Dulbecco’s Modified Eagle’s Medium (DMEM), fetal bovine serum (FBS), Trypsin-EDTA, and antibiotics such as penicillin (10,000 U/mL)/streptomycin (10,000 $\mu$g/mL)/amphotericin (2500 $\mu$g/mL) reagents for cell culture were obtained from Life Technologies (Paisley, Scotland). MTT reagent, gelatin, agarose, RIPA lysis buffer and other reagents are obtained from Sigma Chemical Co., Ltd. (St. Louis, MO, USA). Silibinin samples were purchased from Sigma Chemical Co. (St. Louis, MO, USA).

HT1080 cell line (ATCC No.CCL-12, Homo sapiens, fibroblast, lung) and IMR90 cell line (ATCC No.CCL-186, Homo sapiens, fibroblast) purchased from ATCC (American Type Culture Collection) were cultured using DMEM containing 10% of FBS and subcultured with trypsin-EDTA. Antibiotics such as penicillin/amphotericin/streptomycin were used to prevent cell culture from bacterial contamination. Mycoplasma testing was performed to authenticate the cell lines used in this study. This was accomplished using the MycoAlert™ Mycoplasma Detection Kit (Lonza, Bend, OR, USA), which detects enzymatic activity associated with viable mycoplasma in cell cultures. Briefly, cells were harvested and lysed, and the resulting lysate was incubated with the MycoAlert™ substrate for 10 minutes at 37 °C. The fluorescence of each sample was then measured to check mycoplasma contamination. The silibinin was freshly dissolved in dimethyl sulfoxide (DMSO) as a solvent before use. Silibinin at 2.5, 5, 10, 15, 20, and 25 $\mu$M was used in all experiments. All doses, including blank and controls, were adjusted at 0.1% DMSO, which is the concentration contained in the highest silibinin dose used, and shown to have no cytotoxic effects.

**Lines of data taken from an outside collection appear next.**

-- pv_equiv track=rewrite | github.com/DaYe03/custom_qr | qr_code/generate_qr.py | get_line_penalty
-- ===== SOURCE A (Python) =====
-- def get_line_penalty(line):
--     count = 0
--     counting = None
--     penalty = 0
--     for cell in line:
--         if cell != counting:
--             counting = cell
--             count = 1
--         else:
--             count += 1
--             if count == 5:
--                 penalty += 3
--             elif count > 5:
--                 penalty += 1
--     return penalty
-- ===== SOURCE B (Python) =====
-- def get_line_penalty(line):
--     penalty = 0
--     i = 0
--     n = len(line)
--     while i < n:
--         j = i
--         while j < n and line[j] == line[i]:
--             j += 1
--         run_len = j - i
--         if run_len >= 5:
--             penalty += run_len - 2
--         i = j
--     return penalty
-- ===== Notes on version B (the rewrite author's own statement) =====
-- stated objective: simpler
-- what changed: Replaces the per-cell count/last-color state machine with a runs decomposition: scan each maximal run of equal cells once and add the closed form run_len - 2 when run_len >= 5 (A's 3 at count 5 plus 1 per extra cell equals L-2).
import Mathlib
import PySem

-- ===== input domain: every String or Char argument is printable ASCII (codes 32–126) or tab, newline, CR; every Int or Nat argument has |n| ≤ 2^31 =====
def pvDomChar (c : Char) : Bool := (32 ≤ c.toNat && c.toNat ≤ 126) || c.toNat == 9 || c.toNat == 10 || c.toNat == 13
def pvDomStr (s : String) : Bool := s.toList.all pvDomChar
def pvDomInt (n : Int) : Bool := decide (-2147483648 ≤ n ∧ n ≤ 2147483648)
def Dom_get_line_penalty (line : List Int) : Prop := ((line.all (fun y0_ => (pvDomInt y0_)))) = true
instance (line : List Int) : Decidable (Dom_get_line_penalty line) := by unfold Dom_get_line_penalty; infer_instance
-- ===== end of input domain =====

-- B replaces A's per-cell count/last-color state machine by a maximal-runs scan with the
-- closed form (L - 2 when L ≥ 5) per run; objective: simpler. Return values proved equal.

-- ===== PORT A =====
-- loop state: (count, counting, penalty), exactly A's three variables
def pvStepA (st : Int × Option Int × Int) (cell : Int) : Int × Option Int × Int :=
  if some cell ≠ st.2.1 then (1, some cell, st.2.2)
  else
    let count := st.1 + 1
    if count = 5 then (count, st.2.1, st.2.2 + 3)
    else if count > 5 then (count, st.2.1, st.2.2 + 1)
    else (count, st.2.1, st.2.2)

def get_line_penalty (line : List Int) : Int :=
  (line.foldl pvStepA (0, none, 0)).2.2

-- ===== PORT B =====
-- B's per-run contribution: run_len - 2 when run_len >= 5, else 0
def pvRunPen (L : Int) : Int := if L ≥ 5 then L - 2 else 0

-- the inner while loop of B: length of the maximal leading run, then recurse on the rest
def pvRuns (line : List Int) : List Int :=
  match line with
  | [] => []
  | x :: xs =>
      ((xs.takeWhile (fun y => y == x)).length + 1 : Int) ::
        pvRuns (xs.dropWhile (fun y => y == x))
termination_by line.length
decreasing_by
  simp only [List.length_cons]
  have := List.length_dropWhile_le (fun y => y == x) xs
  omega

def get_line_penalty_alt (line : List Int) : Int :=
  ((pvRuns line).map pvRunPen).sum

-- ===== PRECONDITION & SPEC =====
def Spec_get_line_penalty (line : List Int) (out : Int) : Prop := out = get_line_penalty_alt line
instance (line : List Int) (out : Int) : Decidable (Spec_get_line_penalty line out) := by unfold Spec_get_line_penalty; infer_instance

-- ===== CLAIM (what is proved, stated in full; the proofs are below) =====
def Claim_equal_get_line_penalty : Prop := ∀ (line : List Int), Dom_get_line_penalty line → Spec_get_line_penalty line (get_line_penalty line)

-- ===== LEMMAS AND PROOFS =====

lemma pvAlt_cons (x : Int) (xs : List Int) :
    get_line_penalty_alt (x :: xs) =
      pvRunPen ((xs.takeWhile (fun y => y == x)).length + 1)
        + get_line_penalty_alt (xs.dropWhile (fun y => y == x)) := by
  rw [get_line_penalty_alt, pvRuns]
  simp [get_line_penalty_alt]

-- the invariant: mid-run, with count k ≥ 1 on current color c, the remaining fold yields
-- penalty accumulated so far plus the closed-form delta for the rest of the run, then B on the rest
lemma pvAux (xs : List Int) : ∀ (k : Int) (c p : Int), 1 ≤ k →
    (xs.foldl pvStepA (k, some c, p)).2.2 =
      p + (pvRunPen (k + (xs.takeWhile (fun y => y == c)).length) - pvRunPen k)
        + get_line_penalty_alt (xs.dropWhile (fun y => y == c)) := by
  induction xs with
  | nil =>
      intro k c p hk
      simp [get_line_penalty_alt, pvRuns]
  | cons x xs ih =>
      intro k c p hk
      by_cases hxc : x = c
      · subst hxc
        have hstep : pvStepA (k, some x, p) x =
            (k + 1, some x, p + (pvRunPen (k + 1) - pvRunPen k)) := by
          simp only [pvStepA, pvRunPen]
          split_ifs <;> simp_all <;> omega
        simp only [List.foldl_cons, hstep]
        rw [ih (k + 1) x (p + (pvRunPen (k + 1) - pvRunPen k)) (by omega)]
        simp only [List.takeWhile_cons, List.dropWhile_cons, beq_self_eq_true, if_true]
        simp only [List.length_cons]
        push_cast
        ring_nf
      · have hstep : pvStepA (k, some c, p) x = (1, some x, p) := by
          simp [pvStepA, hxc]
        simp only [List.foldl_cons, hstep]
        rw [ih 1 x p (by omega)]
        have hbx : (x == c) = false := by simp [hxc]
        rw [List.takeWhile_cons, List.dropWhile_cons, hbx]
        simp only [Bool.false_eq_true, if_false, List.length_nil, Nat.cast_zero, add_zero]
        rw [pvAlt_cons]
        have h1 : pvRunPen 1 = 0 := by simp [pvRunPen]
        rw [h1]
        ring_nf

theorem pv_main (line : List Int) : get_line_penalty line = get_line_penalty_alt line := by
  cases line with
  | nil => simp [get_line_penalty, get_line_penalty_alt, pvRuns]
  | cons x xs =>
      have hstep : pvStepA (0, none, 0) x = (1, some x, 0) := by simp [pvStepA]
      rw [get_line_penalty]
      simp only [List.foldl_cons, hstep]
      rw [pvAux xs 1 x 0 (by omega)]
      rw [pvAlt_cons]
      have h1 : pvRunPen 1 = 0 := by simp [pvRunPen]
      rw [h1]
      ring_nf

-- ===== VERDICT (by name: the statement is the Claim_ definition above) =====
theorem get_line_penalty_spec : Claim_equal_get_line_penalty := by
  intro line _
  unfold Spec_get_line_penalty
  exact pv_main line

Silibinin (500 $\mu$L) at 2.5, 5, 10, 15, 20, and 25 $\mu$M was reacted with DPPH (2,2-diphenyl-1-picrylhydrazyl) solution at 0.15 $\mu$M (500 $\mu$L), for 1 h at 25 ℃. Vitamin C at 0.01% was used as a positive control. The optical density (OD) of the product was measured at 532 nm using a visible spectrophotometer (SpectraMax M3, Molecular Devices). The amount of DPPH-generated radicals was represented as % [(OD of silibinin treatment group/OD of the blank group) $\times$100]. Blank means the group containing DPPH spontaneously generated radicals and DMSO without silibinin.

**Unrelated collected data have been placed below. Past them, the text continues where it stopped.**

-- pv_equiv track=rewrite | github.com/ogiekako/pub_polycover | hardness/verify_rust_candidates.py | hole_count
-- ===== SOURCE A (Python) =====
-- from collections import deque, defaultdict
--
-- def parse_rows(rows):
--     n = len(rows)
--     cells = set()
--     for y, row in enumerate(rows):
--         for x, ch in enumerate(row):
--             if ch == '1':
--                 cells.add((x, y))
--     return cells, n
--
-- def bbox(cells):
--     xs = [x for x, _ in cells]
--     ys = [y for _, y in cells]
--     return min(xs), max(xs), min(ys), max(ys)
--
-- def hole_count(rows):
--     cells, n = parse_rows(rows)
--     mnx, mxx, mny, mxy = bbox(cells)
--     mnx -= 1
--     mxx += 1
--     mny -= 1
--     mxy += 1
--     ext = set(cells)
--     q = deque([(mnx, mny)])
--     vis = {(mnx, mny)}
--     while q:
--         x, y = q.popleft()
--         for dx, dy in ((1, 0), (-1, 0), (0, 1), (0, -1)):
--             nx, ny = x + dx, y + dy
--             if nx < mnx or nx > mxx or ny < mny or ny > mxy:
--                 continue
--             p = (nx, ny)
--             if p in ext or p in vis:
--                 continue
--             vis.add(p)
--             q.append(p)
--     holes = 0
--     for y in range(mny, mxy + 1):
--         for x in range(mnx, mxx + 1):
--             p = (x, y)
--             if p not in ext and p not in vis:
--                 holes += 1
--     return holes
-- ===== SOURCE B (Python) =====
-- def hole_count(rows):
--     cells = {(x, y) for y, row in enumerate(rows) for x, ch in enumerate(row) if ch == '1'}
--     mnx = min(x for x, _ in cells) - 1
--     mxx = max(x for x, _ in cells) + 1
--     mny = min(y for _, y in cells) - 1
--     mxy = max(y for _, y in cells) + 1
--     # Gauss-Seidel saturation: sweep the padded box, marking empty cells
--     # adjacent to an already marked cell, until a sweep changes nothing.
--     vis = {(mnx, mny)}
--     while True:
--         changed = False
--         for y in range(mny, mxy + 1):
--             for x in range(mnx, mxx + 1):
--                 p = (x, y)
--                 if p in cells or p in vis:
--                     continue
--                 if (x - 1, y) in vis or (x + 1, y) in vis or (x, y - 1) in vis or (x, y + 1) in vis:
--                     vis.add(p)
--                     changed = True
--         if not changed:
--             break
--     holes = 0
--     for y in range(mny, mxy + 1):
--         for x in range(mnx, mxx + 1):
--             if (x, y) not in cells and (x, y) not in vis:
--                 holes += 1
--     return holes
-- ===== Notes on version B (the rewrite author's own statement) =====
-- stated objective: alternative
-- what changed: The BFS/deque flood fill from the padded corner is replaced by repeated whole-grid Gauss-Seidel sweeps that mark empty cells adjacent to an already-marked cell until a sweep changes nothing; holes are the empty cells never marked. Pre_ only excludes inputs with no '1' cell, on which both A and B raise ValueError (min of an empty sequence).
import Mathlib
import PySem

Different doses of silibinin (6 $\mu$L) at 2.5, 5, 10, 15, 20, and 25 $\mu$M, 1% potassium ferricyanide (200 $\mu$L), distilled water (194 $\mu$L), and 200 mM phosphate buffer (200 $\mu$L) at pH6.6 were reacted in a microtube. After incubation for 20 min at 50 ℃, trichloroacetic acid solution at 10% (200 $\mu$L) was added to the reaction product. After centrifugation at 2000 g for 10 min, the supernatant (250 $\mu$L) was mixed with distilled water (250 $\mu$L). Next, after ferric chloride (50 $\mu$L) was added, the optical density was measured at 700 nm using a UV spectrophotometer (SpectraMaxM3, Molecular Devices, San Jose, CA, USA). The blank group contained ferricyanide, FeCl${}_3$, and DMSO without silibinin, and the positive control contained 0.001% of vitamin C. The level of antioxidant activity as a reducing power was displayed as % [(OD of silibinin treatment group/OD of the blank group) $\times$100].

The growth inhibitory effect of silibinin on HT1080 cells was evaluated using 3-(4,5-Dimethyl-2-yl)-2,5-diphenyl tetrazolium bromide (MTT) [5]. The cells at a density of 5 $\times$ 10${}^3$ cells/well were inoculated into 96-well plates. After treatment with silibinin at 2.5, 5, 10, 15, 20, and 25 $\mu$M for 24 h, 20 $\mu$L of MTT (5 mg/mL) were added to each well for 4 h. DMSO (150 $\mu$L) was added to solubilize the formazan salts and measured the OD at 570 nm using a visible spectrophotometer (SpectraMax M3, Molecular Devices). Relative survival of cells was represented as a % compared to the blank group [(OD of the silibinin treatment group/OD of the blank group) $\times$ 100].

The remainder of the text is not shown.